A package to calculate clusterability in clusters of scRNA-seq data. By applying this measure you can assess if meaningful variability is left in clusters. The corresponding paper can be found here Phiclust: a clusterability measure for single-cell transcriptomics reveals phenotypic subpopulations
# install.packages("devtools")
devtools::install_github("semraulab/phiclust")
This how you can use the functions in this R package. The most important one is phiclust, which calculates the clusterability per cluster.
library(phiclust)
library(splatter)
library(ggplot2)
#Load sample data simulated with splatter
data("splatO")
expr <- counts(splatO)
expr <- expr[rowSums(expr)>0,]
#Normalize and log-transform the data
expr.norm <- t(t(expr)/colSums(expr))*10000
expr.norm.log <- log(expr.norm + 1)
#Create toy example of a data set
test.cluster <- as.character(splatO$Group)
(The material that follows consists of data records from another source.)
-- pv_equiv track=rewrite | github.com/cdccnleo/RQA2025 | src/infrastructure/config/tools/infrastructure_index.py | get_interface_documentation_status
-- ===== SOURCE A (Python) =====
-- INTERFACE_DOCUMENTATION_STATUS = {
--     'configuration': {
--         'documented': [],
--         'partially_documented': [],
--         'not_documented': [
--             'IConfigurationManager',
--             'IConfigurationProvider',
--             'IConfigurationValidator',
--             'IConfigurationLoader',
--             'IConfigurationStore',
--             'IConfigurationCache',
--             'IConfigurationSecurity',
--             'IConfigurationMigration',
--             'IConfigurationBackup',
--             'IConfigurationRestore',
--             'IConfigurationSync',
--             'IConfigurationAudit',
--             'IConfigurationTemplate',
--             'IConfigurationSchema',
--             'IConfigurationRule',
--             'IConfigurationPolicy',
--             'IConfigurationCompliance',
--             'IConfigurationGovernance',
--             'IConfigurationLifecycle',
--             'IConfigurationVersioning'
--         ]
--     },
--     'monitoring': {
--         'documented': [],
--         'partially_documented': [],
--         'not_documented': [
--             'IMonitor',
--             'IMonitorFactory',
--             'IPerformanceMonitor',
--             'IBusinessMetricsMonitor',
--             'ISystemMonitor',
--             'IApplicationMonitor',
--             'IAlertManager',
--             'IMetricsStore',
--             'IAlertStore',
--             'IMonitorPlugin',
--             'IStorageMonitorPlugin',
--             'IDisasterMonitorPlugin',
--             'IModelMonitorPlugin',
--             'IBehaviorMonitorPlugin',
--             'IMonitoringService',
--             'IMonitorDecorator',
--             'IMonitoringIntegration',
--             'IMonitoringPerformanceOptimizer'
--         ]
--     },
--     'cache': {
--         'documented': [],
--         'partially_documented': [],
--         'not_documented': [
--             'ICache',
--             'ICacheManager',
--             'IL1Cache',
--             'IL2Cache',
--             'IL3Cache',
--             'IL4Cache',
--             'ILRUCache',
--             'ILFUCache',
--             'ITTLCache',
--             'ICompressionCache',
--             'IEncryptionCache',
--             'ITaggedCache',
--             'IIntelligentCache',
--             'IAdaptiveCache',
--             'ICacheFactory',
--             'ICacheDecorator',
--             'ICacheMonitor',
--             'ICacheOptimizer',
--             'ICacheIntegration',
--             'ICacheSecurity'
--         ]
--     }
-- }
--
-- def get_interface_documentation_status(interface_name: str) -> dict:
--
--     for category, status in INTERFACE_DOCUMENTATION_STATUS.items():
--         if interface_name in status['documented']:
--             return {'status': 'documented', 'category': category}
--         elif interface_name in status['partially_documented']:
--             return {'status': 'partially_documented', 'category': category}
--         elif interface_name in status['not_documented']:
--             return {'status': 'not_documented', 'category': category}
--     return {'status': 'unknown', 'category': 'unknown'}
-- ===== SOURCE B (Python) =====
-- # B: a flat (category, status, names) group list and a reverse index dict built once
-- # (first occurrence wins), so each call is a single keyed lookup returning a fresh dict.
--
-- _GROUPS = [
--     ('configuration', 'documented', []),
--     ('configuration', 'partially_documented', []),
--     ('configuration', 'not_documented', [
--         'IConfigurationManager', 'IConfigurationProvider', 'IConfigurationValidator',
--         'IConfigurationLoader', 'IConfigurationStore', 'IConfigurationCache',
--         'IConfigurationSecurity', 'IConfigurationMigration', 'IConfigurationBackup',
--         'IConfigurationRestore', 'IConfigurationSync', 'IConfigurationAudit',
--         'IConfigurationTemplate', 'IConfigurationSchema', 'IConfigurationRule',
--         'IConfigurationPolicy', 'IConfigurationCompliance', 'IConfigurationGovernance',
--         'IConfigurationLifecycle', 'IConfigurationVersioning']),
--     ('monitoring', 'documented', []),
--     ('monitoring', 'partially_documented', []),
--     ('monitoring', 'not_documented', [
--         'IMonitor', 'IMonitorFactory', 'IPerformanceMonitor', 'IBusinessMetricsMonitor',
--         'ISystemMonitor', 'IApplicationMonitor', 'IAlertManager', 'IMetricsStore',
--         'IAlertStore', 'IMonitorPlugin', 'IStorageMonitorPlugin', 'IDisasterMonitorPlugin',
--         'IModelMonitorPlugin', 'IBehaviorMonitorPlugin', 'IMonitoringService',
--         'IMonitorDecorator', 'IMonitoringIntegration', 'IMonitoringPerformanceOptimizer']),
--     ('cache', 'documented', []),
--     ('cache', 'partially_documented', []),
--     ('cache', 'not_documented', [
--         'ICache', 'ICacheManager', 'IL1Cache', 'IL2Cache', 'IL3Cache', 'IL4Cache',
--         'ILRUCache', 'ILFUCache', 'ITTLCache', 'ICompressionCache', 'IEncryptionCache',
--         'ITaggedCache', 'IIntelligentCache', 'IAdaptiveCache', 'ICacheFactory',
--         'ICacheDecorator', 'ICacheMonitor', 'ICacheOptimizer', 'ICacheIntegration',
--         'ICacheSecurity']),
-- ]
--
-- _INDEX = {}
-- for _category, _status, _names in _GROUPS:
--     for _name in _names:
--         if _name not in _INDEX:
--             _INDEX[_name] = (_status, _category)
--
--
-- def get_interface_documentation_status(interface_name: str) -> dict:
--     status, category = _INDEX.get(interface_name, ('unknown', 'unknown'))
--     return {'status': status, 'category': category}
-- ===== Notes on version B (the rewrite author's own statement) =====
-- stated objective: faster
-- what changed: Flattens the nested category/status-dict table into a flat group list and builds a module-level reverse index dict once (name -> (status, category), first occurrence wins), so each call is a single hash lookup returning a fresh dict instead of a nested scan over all lists.
import Mathlib
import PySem

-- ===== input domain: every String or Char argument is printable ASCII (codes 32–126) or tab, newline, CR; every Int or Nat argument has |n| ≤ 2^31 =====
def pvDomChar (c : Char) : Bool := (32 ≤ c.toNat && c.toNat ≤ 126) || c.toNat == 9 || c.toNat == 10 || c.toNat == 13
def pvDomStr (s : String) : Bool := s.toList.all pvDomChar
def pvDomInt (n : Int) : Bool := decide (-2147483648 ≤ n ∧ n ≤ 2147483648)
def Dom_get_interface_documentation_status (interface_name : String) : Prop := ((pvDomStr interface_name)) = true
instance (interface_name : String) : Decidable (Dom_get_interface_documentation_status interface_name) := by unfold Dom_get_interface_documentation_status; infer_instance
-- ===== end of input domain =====

-- B replaces A's per-call nested scan over the category dicts by a flat group list and a
-- reverse index built once (name -> (status, category), first-wins) with one lookup per call.

-- ===== PORT A =====
-- A's module-level constant INTERFACE_DOCUMENTATION_STATUS; inner dicts as PySem.Dict.
def pvConfiguration : PySem.Dict String (List String) :=
  PySem.Dict.ofList [("documented", []), ("partially_documented", []), ("not_documented", ["IConfigurationManager", "IConfigurationProvider", "IConfigurationValidator", "IConfigurationLoader", "IConfigurationStore", "IConfigurationCache", "IConfigurationSecurity", "IConfigurationMigration", "IConfigurationBackup", "IConfigurationRestore", "IConfigurationSync", "IConfigurationAudit", "IConfigurationTemplate", "IConfigurationSchema", "IConfigurationRule", "IConfigurationPolicy", "IConfigurationCompliance", "IConfigurationGovernance", "IConfigurationLifecycle", "IConfigurationVersioning"])]

def pvMonitoring : PySem.Dict String (List String) :=
  PySem.Dict.ofList [("documented", []), ("partially_documented", []), ("not_documented", ["IMonitor", "IMonitorFactory", "IPerformanceMonitor", "IBusinessMetricsMonitor", "ISystemMonitor", "IApplicationMonitor", "IAlertManager", "IMetricsStore", "IAlertStore", "IMonitorPlugin", "IStorageMonitorPlugin", "IDisasterMonitorPlugin", "IModelMonitorPlugin", "IBehaviorMonitorPlugin", "IMonitoringService", "IMonitorDecorator", "IMonitoringIntegration", "IMonitoringPerformanceOptimizer"])]
theorem find_last_warehouse_id_spec : Claim_equal_find_last_warehouse_id := by
  intro amount wh start_id hdom hpre
  obtain ⟨hne, hlo, hhi, hdisj⟩ := hpre
  unfold Spec_find_last_warehouse_id
  have hn : 0 < wh.length := List.length_pos_iff.mpr hne
  have hnI : (0:Int) < (wh.length : Int) := by exact_mod_cast hn
  have hs0 : 0 ≤ PySem.Int.mod start_id (wh.length : Int) := PySem.Int.mod_nonneg _ hnI
  have hslt' : PySem.Int.mod start_id (wh.length : Int) < (wh.length : Int) := PySem.Int.mod_lt _ hnI
  set s : Nat := (PySem.Int.mod start_id (wh.length : Int)).toNat with hs_def
  have hs : s < wh.length := by omega
  have hcast : ((s : Nat) : Int) = PySem.Int.mod start_id (wh.length : Int) := Int.toNat_of_nonneg hs0
  set r : List Int := pvRot wh s with hr_def
  have hrot_eq : wh.drop s ++ wh.take s = r := by rw [hr_def, pvRot]
  have hrlen : r.length = wh.length := by rw [hr_def]; exact pvRot_length wh s (by omega)
  have hrne : r ≠ [] := by
    intro h; rw [h] at hrlen; simp at hrlen; omega
  set pref : List Int := pvPref 0 r with hpref_def
  have hplen : pref.length = wh.length := by rw [hpref_def, pvPref_length, hrlen]
  have hprefne : pref ≠ [] := by
    intro h; rw [h] at hplen; simp at hplen; omega
  have hprefcum : ∀ t, t < wh.length → pref.getD t 0 = pvCum r t := by
    intro t ht
    rw [hpref_def, pvPref_getD 0 r t (by omega), zero_add, pvCum_lt r t (by omega)]
  have hcum0 : pvCum r 0 = wh.getD s 0 := by
    rw [hr_def, show pvCum (pvRot wh s) 0 = (pvRot wh s).getD 0 0 from rfl,
      pvRot_getD wh s 0 hs hn]
    congr 1
    rw [Nat.add_zero, Nat.mod_eq_of_lt hs]
  -- unfold B and normalise its subexpressions
  simp only [find_last_warehouse_id_alt, ← hcast, PySem.List.pyGetD_natCast,
    PySem.List.slice_from_natCast, PySem.List.slice_to_natCast, hrot_eq, ← hpref_def]
  by_cases h0 : amount ≤ wh.getD s 0
  · -- already enough at the start: both return start_id unchanged
    rw [if_pos h0]
    rw [pvA_eq amount wh start_id 0 hlo hhi hne
      (by rw [← hs_def, ← hr_def, hcum0]; exact h0)
      (by intro j hj; omega)
      (by omega)]
    rw [if_pos rfl]
  · rw [if_neg h0]
    -- total = r.sum
    have htot : PySem.List.pyGetD pref (-1) 0 = r.sum := by
      rw [PySem.List.pyGetD_neg_one pref 0 hprefne, List.getLast_eq_getElem,
        ← List.getD_eq_getElem pref 0 (by omega), hplen,
        hprefcum (wh.length - 1) (by omega), pvCum_lt r (wh.length - 1) (by omega)]
      rw [show wh.length - 1 + 1 = r.length by omega, List.take_length]
    -- best = some b
    obtain ⟨b, hb⟩ : ∃ b, PySem.List.max? pref (fun y => y) = some b := by
      cases hmax : PySem.List.max? pref (fun y => y) with
      | none => exact absurd ((PySem.List.max?_eq_none_iff _ _).mp hmax) hprefne
      | some b => exact ⟨b, rfl⟩
    have hbmem : b ∈ pref := PySem.List.max?_mem hb
    have hbmax : ∀ y ∈ pref, y ≤ b := by
      have := PySem.List.max?_isMax hb; simpa using this
    obtain ⟨tb, htb, hbget⟩ := List.mem_iff_getElem.mp hbmem
    have hbcum : b = pvCum r tb := by
      rw [← hprefcum tb (by omega), List.getD_eq_getElem _ 0 (by omega), hbget]
    simp only [htot, hb, Option.getD_some]
    -- |prefix| bound used for the fuel estimate
    have habs : ∀ m : Nat, m < wh.length →
        |pvCum r m| ≤ (((wh.map Int.natAbs).sum : Nat) : Int) := by
      intro m hm
      rw [pvCum_lt r m (by omega), pvCastAbsSum]
      calc |(r.take (m+1)).sum| ≤ (r.map (fun x => |x|)).sum := pvTakeAbsLe r (m+1)
      _ = (wh.map (fun x => |x|)).sum := by rw [hr_def]; exact pvRotMapAbsSum wh s
    by_cases hba : b < amount
    · -- wrap case: the cycle sum must be positive, k laps plus a first hit in the last lap
      simp only [if_pos hba]
      have hS : 0 < wh.sum := by
        rcases hdisj with h | ⟨t, ht, hA⟩
        · exact h
        · exfalso
          rw [hrot_eq] at hA
          have h1 : (r.take (t+1)).sum = pref.getD t 0 := by
            rw [hprefcum t ht, pvCum_lt r t (by omega)]
          have h2 : pref.getD t 0 ≤ b := by
            rw [List.getD_eq_getElem pref 0 (by omega)]
            exact hbmax _ (List.getElem_mem _)
          linarith
      have hrS : r.sum = wh.sum := by rw [hr_def]; exact pvRot_sum wh s
      have hrSpos : 0 < r.sum := by omega
      set k : Int := -(PySem.Int.floordiv (b - amount) r.sum) with hk_def
      have hkb : (k - 1) * r.sum < amount - b ∧ amount - b ≤ k * r.sum := by
        apply (PySem.Int.neg_floordiv_neg_eq_iff_of_pos hrSpos).mp
        rw [hk_def]
        congr 2
        ring
      obtain ⟨hklo, hkhi⟩ := hkb
      have hk1 : 1 ≤ k := by nlinarith
      have hkc : ((k.toNat : Nat) : Int) = k := Int.toNat_of_nonneg (by omega)
      set t' := pref.findIdx (fun p => decide (amount - k * r.sum ≤ p)) with ht'_def
      have ht'lt : t' < pref.length :=
        List.findIdx_lt_length_of_exists ⟨b, hbmem, by simp; linarith⟩
      have hpt' : amount - k * r.sum ≤ pref[t'] := by
        have h := List.findIdx_getElem (w := ht'lt)
        exact of_decide_eq_true h
      have hmin : ∀ j, (hj : j < pref.length) → j < t' → pref[j] < amount - k * r.sum := by
        intro j hj hjt
        have h := List.not_of_lt_findIdx (p := fun p => decide (amount - k * r.sum ≤ p))
          (xs := pref) (by omega : j < pref.findIdx (fun p => decide (amount - k * r.sum ≤ p)))
        have h2 := of_decide_eq_false h
        omega
      set M : Nat := k.toNat * wh.length + t' with hM_def
      have hM0 : M ≠ 0 := by
        have : 1 * 1 ≤ k.toNat * wh.length := Nat.mul_le_mul (by omega) (by omega)
        omega
      have hH1 : amount ≤ pvCum r M := by
        rw [hM_def, show k.toNat * wh.length + t' = k.toNat * r.length + t' by rw [hrlen],
          pvCum_qcycle r hrne]
        have : pvCum r t' = pref.getD t' 0 := (hprefcum t' (by omega)).symm
        rw [this, List.getD_eq_getElem pref 0 (by omega), hrS]
        have := hpt'
        nlinarith [hkc]
      have hH2 : ∀ j, j < M → pvCum r j < amount := by
        intro j hj
        have hdm := Nat.div_add_mod j wh.length
        have htj : j % wh.length < wh.length := Nat.mod_lt _ hn
        have hsplit := pvCum_qcycle r hrne (j / wh.length) (j % wh.length)
        have hjeq : (j / wh.length) * r.length + j % wh.length = j := by rw [hrlen, Nat.mul_comm]; exact hdm
        rw [hjeq] at hsplit
        rw [hsplit]
        have hcle : pvCum r (j % wh.length) ≤ b := by
          rw [← hprefcum _ htj, List.getD_eq_getElem pref 0 (by omega)]
          exact hbmax _ (List.getElem_mem _)
        have hcomm : wh.length * (j / wh.length) = (j / wh.length) * wh.length := Nat.mul_comm _ _
        by_cases hq : j / wh.length = k.toNat
        · have htjt : j % wh.length < t' := by
            rw [hq] at hdm
            have : wh.length * k.toNat = k.toNat * wh.length := Nat.mul_comm _ _
            omega
          have hlt : pvCum r (j % wh.length) < amount - k * r.sum := by
            rw [← hprefcum _ htj, List.getD_eq_getElem pref 0 (by omega)]
            exact hmin _ (by omega) htjt
          rw [hq, hkc]
          linarith
        · have hqlt : j / wh.length < k.toNat := by
            by_contra hcon
            have hcon' : k.toNat ≤ j / wh.length := by omega
            have h1 : (k.toNat + 1) * wh.length ≤ (j / wh.length) * wh.length :=
              Nat.mul_le_mul_right _ (by omega)
            have h2 : (j / wh.length) * wh.length ≤ j := Nat.div_mul_le_self j wh.length
            have h3 : (k.toNat + 1) * wh.length = k.toNat * wh.length + wh.length := by ring
            omega
          have hqI : ((j / wh.length : Nat) : Int) ≤ k - 1 := by omega
          have hmul : ((j / wh.length : Nat) : Int) * r.sum ≤ (k - 1) * r.sum :=
            mul_le_mul_of_nonneg_right hqI (by omega)
          linarith
      have hfuel : M ≤ wh.length * (amount.natAbs + (wh.map Int.natAbs).sum + 2) := by
        have hkle : k ≤ amount - b := by
          have h1 : k - 1 ≤ (k - 1) * r.sum := le_mul_of_one_le_right (by omega) (by omega)
          omega
        have hbabs : |b| ≤ (((wh.map Int.natAbs).sum : Nat) : Int) := by
          rw [hbcum]; exact habs tb (by omega)
        have hamt : amount ≤ ((amount.natAbs : Nat) : Int) := by
          rw [← Int.abs_eq_natAbs]; exact le_abs_self amount
        have hX : k.toNat ≤ amount.natAbs + (wh.map Int.natAbs).sum := by
          have : k ≤ ((amount.natAbs : Nat) : Int) + (((wh.map Int.natAbs).sum : Nat) : Int) := by
            have : -(((wh.map Int.natAbs).sum : Nat) : Int) ≤ b := by
              have := abs_le.mp hbabs; omega
            omega
          omega
        have h1 : k.toNat * wh.length ≤ (amount.natAbs + (wh.map Int.natAbs).sum) * wh.length :=
          Nat.mul_le_mul_right _ hX
        have h2 : (amount.natAbs + (wh.map Int.natAbs).sum) * wh.length + 2 * wh.length
            = wh.length * (amount.natAbs + (wh.map Int.natAbs).sum + 2) := by ring
        have h3 : t' < wh.length := by omega
        omega
      rw [pvA_eq amount wh start_id M hlo hhi hne
        (by rw [← hs_def, ← hr_def]; exact hH1)
        (by intro j hj; rw [← hs_def, ← hr_def]; exact hH2 j hj)
        hfuel]
      rw [if_neg hM0, show ((s : Int) + (t' : Int)) = ((s + t' : Nat) : Int) by push_cast; ring,
        PySem.Int.mod_natCast]
      congr 1
      rw [hM_def, show s + (k.toNat * wh.length + t') = (s + t') + k.toNat * wh.length by ring,
        Nat.add_mul_mod_self_right]
    · -- no wrap: first prefix reaching amount inside the first lap
      simp only [if_neg hba, zero_mul, sub_zero]
      set t' := pref.findIdx (fun p => decide (amount ≤ p)) with ht'_def
      have ht'lt : t' < pref.length :=
        List.findIdx_lt_length_of_exists ⟨b, hbmem, by simp; omega⟩
      have hpt' : amount ≤ pref[t'] := by
        have h := List.findIdx_getElem (w := ht'lt)
        exact of_decide_eq_true h
      have hmin : ∀ j, (hj : j < pref.length) → j < t' → pref[j] < amount := by
        intro j hj hjt
        have h := List.not_of_lt_findIdx (p := fun p => decide (amount ≤ p))
          (xs := pref) (by omega : j < pref.findIdx (fun p => decide (amount ≤ p)))
        have h2 := of_decide_eq_false h
        omega
      have hH1 : amount ≤ pvCum r t' := by
        rw [← hprefcum t' (by omega), List.getD_eq_getElem pref 0 (by omega)]
        exact hpt'
      have hH2 : ∀ j, j < t' → pvCum r j < amount := by
        intro j hj
        rw [← hprefcum j (by omega), List.getD_eq_getElem pref 0 (by omega)]
        exact hmin j (by omega) hj
      have hM0 : t' ≠ 0 := by
        intro h
        have h1 := hH1
        rw [h, hcum0] at h1
        exact h0 h1
      have hfuel : t' ≤ wh.length * (amount.natAbs + (wh.map Int.natAbs).sum + 2) := by
        have := pvFuelBase wh (amount.natAbs + (wh.map Int.natAbs).sum) hn
        omega
      rw [pvA_eq amount wh start_id t' hlo hhi hne
        (by rw [← hs_def, ← hr_def]; exact hH1)
        (by intro j hj; rw [← hs_def, ← hr_def]; exact hH2 j hj)
        hfuel]
      rw [if_neg hM0, show ((s : Int) + (t' : Int)) = ((s + t' : Nat) : Int) by push_cast; ring,
        PySem.Int.mod_natCast]
-- total_skill[i][j] += total_skill[i-1][j]
def pvColStep (g : List (List Int)) (i j : Int) : List (List Int) :=
  pvUpd2 g i.toNat j.toNat ((g.getD (i.toNat - 1) []).getD j.toNat 0)

-- for i in range(1, N): for j in range(M): ...
def pvColPass (N M : Int) (g : List (List Int)) : List (List Int) :=
  (PySem.List.pyRange 1 N 1).foldl (fun g i =>
    (PySem.List.pyRange 0 M 1).foldl (fun g j => pvColStep g i j) g) g

-- The final Python loop writes board[i][j] += total_skill[i][j] and then tests the freshly
-- written cell; that value is board[i][j] + total_skill[i][j], which is what the port tests
-- (each cell is written once, just before its single read, so the count is unaffected).
def solution (board : List (List Int)) (skill : List (List Int)) : Int :=
  let N : Int := board.length
  let M : Int := (board.headD []).length   -- len(board[0]); Pre_ excludes the empty board (IndexError)
  let t0 : List (List Int) := List.replicate board.length (List.replicate (board.headD []).length 0)
  let t1 := skill.foldl (pvMark N M) t0
  let t2 := pvColPass N M (pvRowPass N M t1)
  (PySem.List.pyRange 0 N 1).foldl (fun a i =>
    (PySem.List.pyRange 0 M 1).foldl (fun a j =>
      a + (if 0 < (board.getD i.toNat []).getD j.toNat 0 + (t2.getD i.toNat []).getD j.toNat 0
           then 1 else 0)) a) 0

-- ===== PORT B =====
-- the body of B's skill loop: add d over the inclusive rectangle
def pvApply (bd : List (List Int)) (s : List Int) : List (List Int) :=
  match s with
  | [t, r1, c1, r2, c2, deg] =>
    let d := if t = 1 then -deg else deg
    (PySem.List.pyRange r1 (r2 + 1) 1).foldl (fun b i =>
      (PySem.List.pyRange c1 (c2 + 1) 1).foldl (fun b j => pvUpd2 b i.toNat j.toNat d) b) bd
  | _ => bd  -- malformed skill row: excluded by Pre_

def solution_alt (board : List (List Int)) (skill : List (List Int)) : Int :=
  let n : Int := board.length
  let m : Int := (board.headD []).length
  let bd := skill.foldl pvApply board
  (PySem.List.pyRange 0 n 1).foldl (fun a i =>
    (PySem.List.pyRange 0 m 1).foldl (fun a j =>
      a + (if 0 < (bd.getD i.toNat []).getD j.toNat 0 then 1 else 0)) a) 0

-- ===== PRECONDITION & SPEC =====
-- a skill row is a 6-tuple whose rectangle lies inside the N×M grid, in normal orientation
def SkillWF (N M : Int) (s : List Int) : Prop :=
  s.length = 6 ∧ 0 ≤ s.getD 1 0 ∧ s.getD 1 0 ≤ s.getD 3 0 ∧ s.getD 3 0 < N ∧
  0 ≤ s.getD 2 0 ∧ s.getD 2 0 ≤ s.getD 4 0 ∧ s.getD 4 0 < M

-- Pre_ excludes: the empty board and rows shorter than row 0 (A raises IndexError there), skill
-- rows of length ≠ 6 (A's tuple unpacking raises ValueError) or with coordinates outside the
-- grid (IndexError, or silent negative-index wraparound), and reversed rectangles (r2 < r1 or
-- c2 < c1), where A's stray difference-array markers yield accidental values — all outside the
-- problem's stated domain of in-grid, normally oriented skill rectangles.
def Pre_solution (board : List (List Int)) (skill : List (List Int)) : Prop :=
  board ≠ [] ∧ (∀ row ∈ board, (board.headD []).length ≤ row.length) ∧
  ∀ s ∈ skill, SkillWF board.length (board.headD []).length s

instance (board : List (List Int)) (skill : List (List Int)) : Decidable (Pre_solution board skill) := by
  unfold Pre_solution SkillWF; infer_instance

def pvWitness_solution : List (List Int) × List (List Int) := ([[5, 5], [5, 5]], [[1, 0, 0, 1, 1, 4]])

def Spec_solution (board : List (List Int)) (skill : List (List Int)) (out : Int) : Prop := out = solution_alt board skill
instance (board : List (List Int)) (skill : List (List Int)) (out : Int) : Decidable (Spec_solution board skill out) := by unfold Spec_solution; infer_instance

-- ===== CLAIM (what is proved, stated in full; the proofs are below) =====
def Claim_equal_solution : Prop := ∀ (board : List (List Int)) (skill : List (List Int)), Dom_solution board skill → Pre_solution board skill → Spec_solution board skill (solution board skill)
test.cluster[test.cluster == "Group3"] <- "Group2"
test.cluster[test.cluster == "Group4"] <- "Group2"
#Main funcion that calculates the clusterability
out <- phiclust(expr = expr.norm.log, clusters = test.cluster,
exclude = data.frame(clsm = log(colSums(expr) + 1)))
For ways to evaluate the results of this clusterability measure check out the vignette Guide_to_phiclust and for a real scRNA-seq example you can have a look at our analysis of a fetal kidney Analysis_kidney.